Task to carry out:
Scan the entries for the word "altStep". Every line that has it should be copied.
╭─ Record set
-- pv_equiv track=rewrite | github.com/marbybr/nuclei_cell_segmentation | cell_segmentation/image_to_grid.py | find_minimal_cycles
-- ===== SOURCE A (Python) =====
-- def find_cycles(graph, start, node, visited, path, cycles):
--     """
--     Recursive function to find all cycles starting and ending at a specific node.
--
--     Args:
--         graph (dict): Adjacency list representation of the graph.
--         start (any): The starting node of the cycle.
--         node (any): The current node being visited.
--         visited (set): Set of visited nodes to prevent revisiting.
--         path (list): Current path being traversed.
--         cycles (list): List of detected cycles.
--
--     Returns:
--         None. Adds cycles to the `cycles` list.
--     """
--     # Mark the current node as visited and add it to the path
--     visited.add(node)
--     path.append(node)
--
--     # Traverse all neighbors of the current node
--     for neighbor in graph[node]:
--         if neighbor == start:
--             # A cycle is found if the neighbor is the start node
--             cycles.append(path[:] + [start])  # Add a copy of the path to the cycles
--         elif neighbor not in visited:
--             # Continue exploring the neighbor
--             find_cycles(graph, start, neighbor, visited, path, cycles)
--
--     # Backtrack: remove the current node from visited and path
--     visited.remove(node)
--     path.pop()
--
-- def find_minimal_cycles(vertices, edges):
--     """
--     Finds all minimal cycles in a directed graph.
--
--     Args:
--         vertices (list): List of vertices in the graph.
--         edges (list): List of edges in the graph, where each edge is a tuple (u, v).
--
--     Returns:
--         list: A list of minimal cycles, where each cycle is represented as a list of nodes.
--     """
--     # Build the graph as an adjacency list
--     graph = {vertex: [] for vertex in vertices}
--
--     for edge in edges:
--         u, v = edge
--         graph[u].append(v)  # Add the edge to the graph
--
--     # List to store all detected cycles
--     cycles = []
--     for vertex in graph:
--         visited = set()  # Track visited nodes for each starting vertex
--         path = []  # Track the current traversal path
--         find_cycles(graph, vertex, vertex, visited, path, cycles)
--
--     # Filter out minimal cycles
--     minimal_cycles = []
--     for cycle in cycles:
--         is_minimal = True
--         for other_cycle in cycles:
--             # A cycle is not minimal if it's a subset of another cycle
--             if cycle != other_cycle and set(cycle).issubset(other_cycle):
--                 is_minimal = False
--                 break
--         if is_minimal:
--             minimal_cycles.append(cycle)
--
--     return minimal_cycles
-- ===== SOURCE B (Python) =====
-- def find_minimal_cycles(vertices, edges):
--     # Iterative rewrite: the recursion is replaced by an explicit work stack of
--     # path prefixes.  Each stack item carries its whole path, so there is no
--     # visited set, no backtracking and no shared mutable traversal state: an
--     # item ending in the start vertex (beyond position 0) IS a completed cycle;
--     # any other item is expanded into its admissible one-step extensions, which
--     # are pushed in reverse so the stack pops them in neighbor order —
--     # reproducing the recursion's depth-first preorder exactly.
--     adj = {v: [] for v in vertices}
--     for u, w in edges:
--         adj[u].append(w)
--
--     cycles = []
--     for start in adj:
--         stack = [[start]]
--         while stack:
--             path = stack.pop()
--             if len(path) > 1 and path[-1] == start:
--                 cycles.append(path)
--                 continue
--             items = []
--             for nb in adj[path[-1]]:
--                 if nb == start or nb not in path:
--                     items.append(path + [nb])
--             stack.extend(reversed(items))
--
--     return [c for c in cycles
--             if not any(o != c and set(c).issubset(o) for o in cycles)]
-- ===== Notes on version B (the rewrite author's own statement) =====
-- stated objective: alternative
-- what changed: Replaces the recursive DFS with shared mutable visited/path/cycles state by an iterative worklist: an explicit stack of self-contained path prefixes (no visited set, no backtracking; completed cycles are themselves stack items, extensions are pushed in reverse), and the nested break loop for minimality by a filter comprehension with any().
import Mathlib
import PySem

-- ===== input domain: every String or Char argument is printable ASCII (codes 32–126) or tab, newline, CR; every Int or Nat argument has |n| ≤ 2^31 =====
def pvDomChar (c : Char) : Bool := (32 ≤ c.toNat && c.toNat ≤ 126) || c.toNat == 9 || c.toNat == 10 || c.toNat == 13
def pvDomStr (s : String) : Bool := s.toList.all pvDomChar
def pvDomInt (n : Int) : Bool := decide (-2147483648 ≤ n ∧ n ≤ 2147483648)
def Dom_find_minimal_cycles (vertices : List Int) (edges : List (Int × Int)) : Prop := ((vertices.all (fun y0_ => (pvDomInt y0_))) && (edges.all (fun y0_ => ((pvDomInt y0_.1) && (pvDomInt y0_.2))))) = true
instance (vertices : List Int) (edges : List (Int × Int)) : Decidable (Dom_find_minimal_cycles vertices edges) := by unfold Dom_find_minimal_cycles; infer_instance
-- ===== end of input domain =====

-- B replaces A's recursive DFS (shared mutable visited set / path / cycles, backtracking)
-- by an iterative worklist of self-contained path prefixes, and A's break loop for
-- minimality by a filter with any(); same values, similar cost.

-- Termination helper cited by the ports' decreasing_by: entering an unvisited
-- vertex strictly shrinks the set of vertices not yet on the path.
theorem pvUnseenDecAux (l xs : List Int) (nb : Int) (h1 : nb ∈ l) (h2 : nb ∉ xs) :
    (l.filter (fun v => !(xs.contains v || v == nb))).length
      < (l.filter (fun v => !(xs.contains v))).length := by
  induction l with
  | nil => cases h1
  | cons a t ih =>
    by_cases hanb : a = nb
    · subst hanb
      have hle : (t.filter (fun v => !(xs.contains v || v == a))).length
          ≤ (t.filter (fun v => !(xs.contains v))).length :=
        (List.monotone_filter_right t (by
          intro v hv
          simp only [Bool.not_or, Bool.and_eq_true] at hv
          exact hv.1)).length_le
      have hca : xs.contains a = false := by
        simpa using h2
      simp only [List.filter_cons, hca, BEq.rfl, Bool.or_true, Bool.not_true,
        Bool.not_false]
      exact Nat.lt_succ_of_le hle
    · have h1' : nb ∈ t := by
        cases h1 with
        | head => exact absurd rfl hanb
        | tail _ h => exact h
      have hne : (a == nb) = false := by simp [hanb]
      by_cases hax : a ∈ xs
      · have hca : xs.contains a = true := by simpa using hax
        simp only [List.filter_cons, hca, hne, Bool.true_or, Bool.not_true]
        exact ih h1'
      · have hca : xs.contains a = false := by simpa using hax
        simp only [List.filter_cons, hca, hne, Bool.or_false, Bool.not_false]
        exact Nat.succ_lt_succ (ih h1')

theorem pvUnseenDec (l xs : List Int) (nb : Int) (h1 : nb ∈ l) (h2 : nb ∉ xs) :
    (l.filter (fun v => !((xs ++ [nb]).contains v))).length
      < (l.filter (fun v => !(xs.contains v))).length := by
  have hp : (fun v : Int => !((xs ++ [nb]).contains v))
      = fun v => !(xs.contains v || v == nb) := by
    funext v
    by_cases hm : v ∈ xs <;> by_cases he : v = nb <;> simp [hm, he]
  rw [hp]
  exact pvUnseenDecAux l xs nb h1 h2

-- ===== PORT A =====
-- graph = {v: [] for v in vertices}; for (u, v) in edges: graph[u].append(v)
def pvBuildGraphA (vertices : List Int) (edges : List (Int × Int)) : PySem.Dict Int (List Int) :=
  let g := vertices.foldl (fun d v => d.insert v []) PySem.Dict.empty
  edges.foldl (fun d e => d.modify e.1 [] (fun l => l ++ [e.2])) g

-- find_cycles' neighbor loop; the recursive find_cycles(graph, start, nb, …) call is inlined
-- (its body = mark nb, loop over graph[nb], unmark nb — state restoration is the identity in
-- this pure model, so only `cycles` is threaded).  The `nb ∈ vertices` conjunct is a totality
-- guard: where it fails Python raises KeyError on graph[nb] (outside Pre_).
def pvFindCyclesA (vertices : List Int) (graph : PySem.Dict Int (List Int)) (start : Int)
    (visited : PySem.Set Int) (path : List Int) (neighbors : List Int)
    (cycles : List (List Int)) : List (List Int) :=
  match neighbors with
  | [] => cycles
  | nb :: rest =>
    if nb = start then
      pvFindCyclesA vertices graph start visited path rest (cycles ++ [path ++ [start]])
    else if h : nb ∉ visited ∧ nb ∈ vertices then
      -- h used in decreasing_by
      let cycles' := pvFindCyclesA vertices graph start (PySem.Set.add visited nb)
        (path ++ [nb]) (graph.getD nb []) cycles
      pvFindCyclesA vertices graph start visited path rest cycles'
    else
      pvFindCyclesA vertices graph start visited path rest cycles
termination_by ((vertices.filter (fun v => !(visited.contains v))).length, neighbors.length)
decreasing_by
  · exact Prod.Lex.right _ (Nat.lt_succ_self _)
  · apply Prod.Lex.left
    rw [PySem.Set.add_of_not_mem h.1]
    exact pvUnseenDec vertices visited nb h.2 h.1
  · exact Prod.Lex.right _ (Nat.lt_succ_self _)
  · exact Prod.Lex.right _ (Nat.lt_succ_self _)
╰─
╭─ Record set
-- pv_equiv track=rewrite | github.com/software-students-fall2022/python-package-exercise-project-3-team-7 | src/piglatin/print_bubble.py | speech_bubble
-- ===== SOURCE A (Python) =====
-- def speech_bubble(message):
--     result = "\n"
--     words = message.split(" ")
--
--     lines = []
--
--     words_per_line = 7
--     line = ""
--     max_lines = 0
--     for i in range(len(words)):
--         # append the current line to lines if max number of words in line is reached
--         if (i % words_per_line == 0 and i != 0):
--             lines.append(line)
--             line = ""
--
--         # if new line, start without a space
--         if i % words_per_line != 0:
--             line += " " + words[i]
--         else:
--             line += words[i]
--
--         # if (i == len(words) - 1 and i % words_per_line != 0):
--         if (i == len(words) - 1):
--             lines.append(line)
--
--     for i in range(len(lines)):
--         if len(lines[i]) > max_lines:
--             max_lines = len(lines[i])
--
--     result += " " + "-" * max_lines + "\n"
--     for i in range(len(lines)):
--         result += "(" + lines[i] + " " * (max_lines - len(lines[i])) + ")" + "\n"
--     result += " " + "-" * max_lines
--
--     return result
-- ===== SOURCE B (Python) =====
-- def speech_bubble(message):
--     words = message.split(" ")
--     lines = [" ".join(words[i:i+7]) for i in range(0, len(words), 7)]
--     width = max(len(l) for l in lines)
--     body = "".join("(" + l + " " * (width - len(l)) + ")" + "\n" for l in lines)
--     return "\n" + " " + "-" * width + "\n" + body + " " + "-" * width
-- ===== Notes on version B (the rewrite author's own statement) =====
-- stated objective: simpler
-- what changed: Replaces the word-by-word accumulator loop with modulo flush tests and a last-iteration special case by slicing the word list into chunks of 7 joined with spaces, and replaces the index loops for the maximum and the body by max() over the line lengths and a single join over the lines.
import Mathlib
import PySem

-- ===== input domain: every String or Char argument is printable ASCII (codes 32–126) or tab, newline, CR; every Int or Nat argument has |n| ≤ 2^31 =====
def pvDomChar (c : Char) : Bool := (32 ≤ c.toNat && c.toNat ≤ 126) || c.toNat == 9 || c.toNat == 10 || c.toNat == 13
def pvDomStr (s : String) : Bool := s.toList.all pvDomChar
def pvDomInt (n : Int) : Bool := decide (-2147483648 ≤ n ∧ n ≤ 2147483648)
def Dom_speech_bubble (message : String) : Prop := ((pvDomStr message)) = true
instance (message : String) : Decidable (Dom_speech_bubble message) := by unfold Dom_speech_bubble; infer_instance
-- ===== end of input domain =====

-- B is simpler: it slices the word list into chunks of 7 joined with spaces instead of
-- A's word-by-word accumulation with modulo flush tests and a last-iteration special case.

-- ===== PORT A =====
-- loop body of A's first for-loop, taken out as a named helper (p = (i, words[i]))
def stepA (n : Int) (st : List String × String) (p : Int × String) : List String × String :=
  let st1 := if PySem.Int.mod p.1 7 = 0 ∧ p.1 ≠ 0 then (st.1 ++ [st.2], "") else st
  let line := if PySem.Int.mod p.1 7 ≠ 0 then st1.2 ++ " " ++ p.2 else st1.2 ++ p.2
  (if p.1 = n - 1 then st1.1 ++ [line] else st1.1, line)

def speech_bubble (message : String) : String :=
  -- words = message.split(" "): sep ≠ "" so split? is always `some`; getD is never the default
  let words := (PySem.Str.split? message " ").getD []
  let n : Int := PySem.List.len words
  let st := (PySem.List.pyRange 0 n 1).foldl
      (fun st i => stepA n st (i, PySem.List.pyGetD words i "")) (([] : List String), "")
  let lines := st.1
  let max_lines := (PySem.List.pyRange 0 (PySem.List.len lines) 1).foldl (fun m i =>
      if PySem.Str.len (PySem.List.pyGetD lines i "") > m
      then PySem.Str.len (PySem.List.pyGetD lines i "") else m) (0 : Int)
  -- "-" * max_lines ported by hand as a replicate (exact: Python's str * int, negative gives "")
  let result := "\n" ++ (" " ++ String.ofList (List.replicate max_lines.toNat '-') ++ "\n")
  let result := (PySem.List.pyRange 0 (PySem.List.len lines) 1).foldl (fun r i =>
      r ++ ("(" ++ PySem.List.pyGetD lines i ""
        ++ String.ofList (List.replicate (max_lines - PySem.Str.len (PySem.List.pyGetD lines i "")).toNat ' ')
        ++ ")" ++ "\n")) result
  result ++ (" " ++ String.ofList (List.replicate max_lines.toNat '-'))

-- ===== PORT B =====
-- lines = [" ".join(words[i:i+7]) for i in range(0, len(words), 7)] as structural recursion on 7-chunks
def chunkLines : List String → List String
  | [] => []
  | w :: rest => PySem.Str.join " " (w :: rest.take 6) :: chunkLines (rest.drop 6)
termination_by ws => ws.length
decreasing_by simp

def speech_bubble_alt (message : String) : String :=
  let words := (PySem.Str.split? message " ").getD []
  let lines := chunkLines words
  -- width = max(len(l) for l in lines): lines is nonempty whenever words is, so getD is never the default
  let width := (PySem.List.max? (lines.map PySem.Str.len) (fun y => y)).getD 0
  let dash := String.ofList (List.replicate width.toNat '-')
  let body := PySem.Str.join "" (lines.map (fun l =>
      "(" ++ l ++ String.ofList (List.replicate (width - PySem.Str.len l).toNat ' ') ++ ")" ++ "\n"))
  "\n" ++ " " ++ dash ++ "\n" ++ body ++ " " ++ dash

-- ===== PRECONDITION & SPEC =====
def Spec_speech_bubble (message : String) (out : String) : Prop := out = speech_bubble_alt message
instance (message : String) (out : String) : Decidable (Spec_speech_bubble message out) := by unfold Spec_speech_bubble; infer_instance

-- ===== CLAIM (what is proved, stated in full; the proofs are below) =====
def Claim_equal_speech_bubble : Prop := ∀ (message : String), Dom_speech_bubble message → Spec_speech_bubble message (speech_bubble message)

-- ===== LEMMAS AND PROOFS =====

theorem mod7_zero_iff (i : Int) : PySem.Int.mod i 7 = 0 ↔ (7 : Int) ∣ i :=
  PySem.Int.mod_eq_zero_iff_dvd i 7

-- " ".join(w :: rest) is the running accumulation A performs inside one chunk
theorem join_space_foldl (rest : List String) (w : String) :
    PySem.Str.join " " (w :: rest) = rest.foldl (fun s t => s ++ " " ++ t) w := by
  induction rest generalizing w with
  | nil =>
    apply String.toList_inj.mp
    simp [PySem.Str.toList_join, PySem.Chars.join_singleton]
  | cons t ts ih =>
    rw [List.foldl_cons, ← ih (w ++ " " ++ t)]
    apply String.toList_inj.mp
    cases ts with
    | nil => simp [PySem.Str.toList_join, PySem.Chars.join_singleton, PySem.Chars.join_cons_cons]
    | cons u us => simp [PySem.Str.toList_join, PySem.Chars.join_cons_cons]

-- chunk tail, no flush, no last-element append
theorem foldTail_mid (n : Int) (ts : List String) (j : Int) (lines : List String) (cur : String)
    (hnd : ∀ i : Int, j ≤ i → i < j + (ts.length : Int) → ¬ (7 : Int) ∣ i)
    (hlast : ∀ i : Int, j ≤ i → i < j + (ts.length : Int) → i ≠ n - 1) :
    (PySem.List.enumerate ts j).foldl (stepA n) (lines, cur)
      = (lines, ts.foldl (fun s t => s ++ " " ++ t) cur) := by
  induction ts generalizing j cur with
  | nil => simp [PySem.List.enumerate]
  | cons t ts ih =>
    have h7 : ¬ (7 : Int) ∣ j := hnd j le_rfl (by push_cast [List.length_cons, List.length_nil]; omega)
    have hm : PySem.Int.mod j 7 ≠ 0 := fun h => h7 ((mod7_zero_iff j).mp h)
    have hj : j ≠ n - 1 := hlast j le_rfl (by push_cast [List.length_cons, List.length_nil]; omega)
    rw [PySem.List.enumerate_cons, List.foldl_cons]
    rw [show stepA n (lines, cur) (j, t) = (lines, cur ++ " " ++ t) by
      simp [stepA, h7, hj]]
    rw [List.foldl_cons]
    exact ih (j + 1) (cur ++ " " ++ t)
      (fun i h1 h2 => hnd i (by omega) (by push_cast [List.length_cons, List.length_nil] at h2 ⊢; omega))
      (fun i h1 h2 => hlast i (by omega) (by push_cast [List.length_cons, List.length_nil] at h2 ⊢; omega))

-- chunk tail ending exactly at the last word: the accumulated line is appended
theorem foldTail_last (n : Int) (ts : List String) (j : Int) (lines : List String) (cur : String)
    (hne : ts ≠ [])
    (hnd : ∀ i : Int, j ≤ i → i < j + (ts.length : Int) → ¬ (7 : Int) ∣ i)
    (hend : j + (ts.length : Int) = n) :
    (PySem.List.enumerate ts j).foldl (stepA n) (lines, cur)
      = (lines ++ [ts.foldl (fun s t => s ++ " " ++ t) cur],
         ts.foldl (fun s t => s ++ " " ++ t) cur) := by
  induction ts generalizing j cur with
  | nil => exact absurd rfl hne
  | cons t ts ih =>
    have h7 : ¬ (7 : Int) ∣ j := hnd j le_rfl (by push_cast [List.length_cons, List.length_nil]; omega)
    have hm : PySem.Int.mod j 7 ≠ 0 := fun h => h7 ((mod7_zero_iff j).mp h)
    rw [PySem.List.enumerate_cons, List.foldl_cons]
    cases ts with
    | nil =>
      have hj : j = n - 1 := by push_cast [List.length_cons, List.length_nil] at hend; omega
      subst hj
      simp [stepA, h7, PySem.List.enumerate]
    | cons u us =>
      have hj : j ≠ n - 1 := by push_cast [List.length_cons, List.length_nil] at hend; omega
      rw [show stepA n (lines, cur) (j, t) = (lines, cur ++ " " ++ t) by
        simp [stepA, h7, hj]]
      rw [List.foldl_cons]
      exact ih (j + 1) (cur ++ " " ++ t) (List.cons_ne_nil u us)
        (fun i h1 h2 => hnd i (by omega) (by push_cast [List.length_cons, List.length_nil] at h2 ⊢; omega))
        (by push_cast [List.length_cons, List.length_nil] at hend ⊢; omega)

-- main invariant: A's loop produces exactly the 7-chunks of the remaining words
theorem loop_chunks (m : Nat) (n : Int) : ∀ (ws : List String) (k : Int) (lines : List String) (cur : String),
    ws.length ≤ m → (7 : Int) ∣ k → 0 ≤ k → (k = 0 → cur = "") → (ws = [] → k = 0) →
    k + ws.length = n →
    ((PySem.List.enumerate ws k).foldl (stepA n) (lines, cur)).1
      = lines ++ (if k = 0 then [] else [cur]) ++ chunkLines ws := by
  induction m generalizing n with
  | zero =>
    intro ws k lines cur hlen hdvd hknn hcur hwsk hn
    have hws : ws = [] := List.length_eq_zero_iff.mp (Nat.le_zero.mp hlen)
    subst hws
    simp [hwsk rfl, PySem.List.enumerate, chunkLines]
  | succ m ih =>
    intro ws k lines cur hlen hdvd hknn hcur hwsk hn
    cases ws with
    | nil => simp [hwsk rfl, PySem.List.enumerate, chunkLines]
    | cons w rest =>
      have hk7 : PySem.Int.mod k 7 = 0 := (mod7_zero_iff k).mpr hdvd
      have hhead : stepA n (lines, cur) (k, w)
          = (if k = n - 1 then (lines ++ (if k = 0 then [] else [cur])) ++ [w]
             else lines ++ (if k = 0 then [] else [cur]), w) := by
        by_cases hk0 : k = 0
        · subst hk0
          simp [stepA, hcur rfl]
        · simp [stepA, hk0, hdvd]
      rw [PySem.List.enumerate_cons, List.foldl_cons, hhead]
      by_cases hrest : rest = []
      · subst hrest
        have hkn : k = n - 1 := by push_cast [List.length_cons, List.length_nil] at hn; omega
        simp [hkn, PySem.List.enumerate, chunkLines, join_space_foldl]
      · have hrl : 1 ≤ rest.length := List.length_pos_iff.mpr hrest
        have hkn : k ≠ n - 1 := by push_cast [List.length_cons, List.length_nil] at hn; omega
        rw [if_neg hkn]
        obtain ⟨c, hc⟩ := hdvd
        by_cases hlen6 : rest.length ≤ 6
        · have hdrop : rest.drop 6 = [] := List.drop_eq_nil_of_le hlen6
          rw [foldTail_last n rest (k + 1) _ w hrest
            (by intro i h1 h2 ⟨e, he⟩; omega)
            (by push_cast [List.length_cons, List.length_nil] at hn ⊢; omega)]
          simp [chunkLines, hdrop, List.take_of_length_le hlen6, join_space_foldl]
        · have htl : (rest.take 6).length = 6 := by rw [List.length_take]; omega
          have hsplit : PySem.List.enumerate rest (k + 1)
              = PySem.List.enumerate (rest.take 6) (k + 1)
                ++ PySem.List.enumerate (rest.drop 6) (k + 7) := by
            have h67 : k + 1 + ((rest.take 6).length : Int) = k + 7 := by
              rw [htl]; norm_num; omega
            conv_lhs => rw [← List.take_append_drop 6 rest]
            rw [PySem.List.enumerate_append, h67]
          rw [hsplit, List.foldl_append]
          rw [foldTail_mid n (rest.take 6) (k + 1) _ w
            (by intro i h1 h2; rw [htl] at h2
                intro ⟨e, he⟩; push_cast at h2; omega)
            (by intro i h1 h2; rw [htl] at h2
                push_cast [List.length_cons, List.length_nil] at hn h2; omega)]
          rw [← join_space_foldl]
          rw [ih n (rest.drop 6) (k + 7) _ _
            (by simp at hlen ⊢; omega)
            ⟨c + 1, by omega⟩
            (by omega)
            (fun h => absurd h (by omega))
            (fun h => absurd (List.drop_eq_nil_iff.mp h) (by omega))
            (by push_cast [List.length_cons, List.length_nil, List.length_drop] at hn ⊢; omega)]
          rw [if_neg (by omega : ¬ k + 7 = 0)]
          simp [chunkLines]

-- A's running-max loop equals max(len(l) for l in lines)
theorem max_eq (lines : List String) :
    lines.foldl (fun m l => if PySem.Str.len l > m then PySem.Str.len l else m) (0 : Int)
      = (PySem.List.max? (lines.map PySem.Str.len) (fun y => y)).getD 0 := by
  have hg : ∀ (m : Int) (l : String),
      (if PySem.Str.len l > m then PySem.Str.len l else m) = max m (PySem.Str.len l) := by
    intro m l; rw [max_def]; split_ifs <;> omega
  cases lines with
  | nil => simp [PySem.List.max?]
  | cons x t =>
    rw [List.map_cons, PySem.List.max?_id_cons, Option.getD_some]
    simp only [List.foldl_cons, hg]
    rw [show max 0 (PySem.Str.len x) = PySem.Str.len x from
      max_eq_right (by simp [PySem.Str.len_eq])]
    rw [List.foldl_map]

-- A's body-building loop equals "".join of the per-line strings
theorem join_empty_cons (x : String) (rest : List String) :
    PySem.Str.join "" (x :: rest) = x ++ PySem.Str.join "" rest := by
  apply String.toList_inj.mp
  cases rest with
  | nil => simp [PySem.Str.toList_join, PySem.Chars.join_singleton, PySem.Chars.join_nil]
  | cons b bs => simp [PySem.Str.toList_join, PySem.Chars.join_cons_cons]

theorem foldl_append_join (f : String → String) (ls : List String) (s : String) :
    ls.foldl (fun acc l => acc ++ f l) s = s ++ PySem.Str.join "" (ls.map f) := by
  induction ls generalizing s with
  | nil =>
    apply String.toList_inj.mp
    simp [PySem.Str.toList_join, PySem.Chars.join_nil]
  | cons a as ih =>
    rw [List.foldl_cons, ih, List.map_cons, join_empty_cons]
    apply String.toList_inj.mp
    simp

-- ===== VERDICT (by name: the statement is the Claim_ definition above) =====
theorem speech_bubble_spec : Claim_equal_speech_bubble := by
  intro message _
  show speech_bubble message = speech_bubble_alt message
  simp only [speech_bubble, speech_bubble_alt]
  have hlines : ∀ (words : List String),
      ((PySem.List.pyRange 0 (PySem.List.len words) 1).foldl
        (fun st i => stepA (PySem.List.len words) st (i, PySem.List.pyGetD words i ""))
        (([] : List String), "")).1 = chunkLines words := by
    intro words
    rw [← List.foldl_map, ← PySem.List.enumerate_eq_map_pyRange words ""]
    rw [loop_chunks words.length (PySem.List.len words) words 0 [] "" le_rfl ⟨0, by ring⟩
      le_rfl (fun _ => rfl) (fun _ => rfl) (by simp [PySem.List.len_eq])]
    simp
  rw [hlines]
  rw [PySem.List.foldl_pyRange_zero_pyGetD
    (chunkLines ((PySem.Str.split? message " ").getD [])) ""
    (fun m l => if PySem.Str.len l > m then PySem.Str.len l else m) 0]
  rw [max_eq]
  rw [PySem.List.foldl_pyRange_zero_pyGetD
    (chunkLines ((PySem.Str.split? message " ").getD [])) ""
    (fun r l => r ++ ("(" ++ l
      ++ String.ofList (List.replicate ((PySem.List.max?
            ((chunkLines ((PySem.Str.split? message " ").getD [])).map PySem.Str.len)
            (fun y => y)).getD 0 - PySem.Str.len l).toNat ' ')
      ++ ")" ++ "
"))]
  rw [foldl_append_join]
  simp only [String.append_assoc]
╰─
╭─ Record set
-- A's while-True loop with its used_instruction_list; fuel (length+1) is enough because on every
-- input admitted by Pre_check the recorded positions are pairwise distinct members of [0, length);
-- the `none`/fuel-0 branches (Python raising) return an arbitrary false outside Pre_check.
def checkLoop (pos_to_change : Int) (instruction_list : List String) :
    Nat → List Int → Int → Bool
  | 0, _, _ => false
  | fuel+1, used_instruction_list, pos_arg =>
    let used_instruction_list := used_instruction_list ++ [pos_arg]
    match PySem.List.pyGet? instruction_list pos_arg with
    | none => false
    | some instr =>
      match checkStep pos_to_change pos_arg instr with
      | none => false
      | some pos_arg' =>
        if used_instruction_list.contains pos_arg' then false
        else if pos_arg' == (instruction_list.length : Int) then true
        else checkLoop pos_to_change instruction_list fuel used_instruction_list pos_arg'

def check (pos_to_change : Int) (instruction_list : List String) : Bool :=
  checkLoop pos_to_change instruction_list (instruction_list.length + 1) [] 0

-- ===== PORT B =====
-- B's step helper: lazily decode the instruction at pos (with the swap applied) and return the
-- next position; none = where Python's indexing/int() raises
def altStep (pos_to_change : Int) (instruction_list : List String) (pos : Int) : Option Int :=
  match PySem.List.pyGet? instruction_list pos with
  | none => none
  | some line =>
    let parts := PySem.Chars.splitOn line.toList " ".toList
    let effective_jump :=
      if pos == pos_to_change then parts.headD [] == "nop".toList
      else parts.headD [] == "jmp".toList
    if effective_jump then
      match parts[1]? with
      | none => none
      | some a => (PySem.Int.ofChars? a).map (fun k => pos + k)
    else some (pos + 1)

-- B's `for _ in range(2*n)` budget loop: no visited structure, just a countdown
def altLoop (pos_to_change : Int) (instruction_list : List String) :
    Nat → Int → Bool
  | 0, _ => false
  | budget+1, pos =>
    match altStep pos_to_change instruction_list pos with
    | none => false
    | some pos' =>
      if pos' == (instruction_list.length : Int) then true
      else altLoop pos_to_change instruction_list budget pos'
╰─
Answer to the exercise:
def altStep (pos_to_change : Int) (instruction_list : List String) (pos : Int) : Option Int :=
    match altStep pos_to_change instruction_list pos with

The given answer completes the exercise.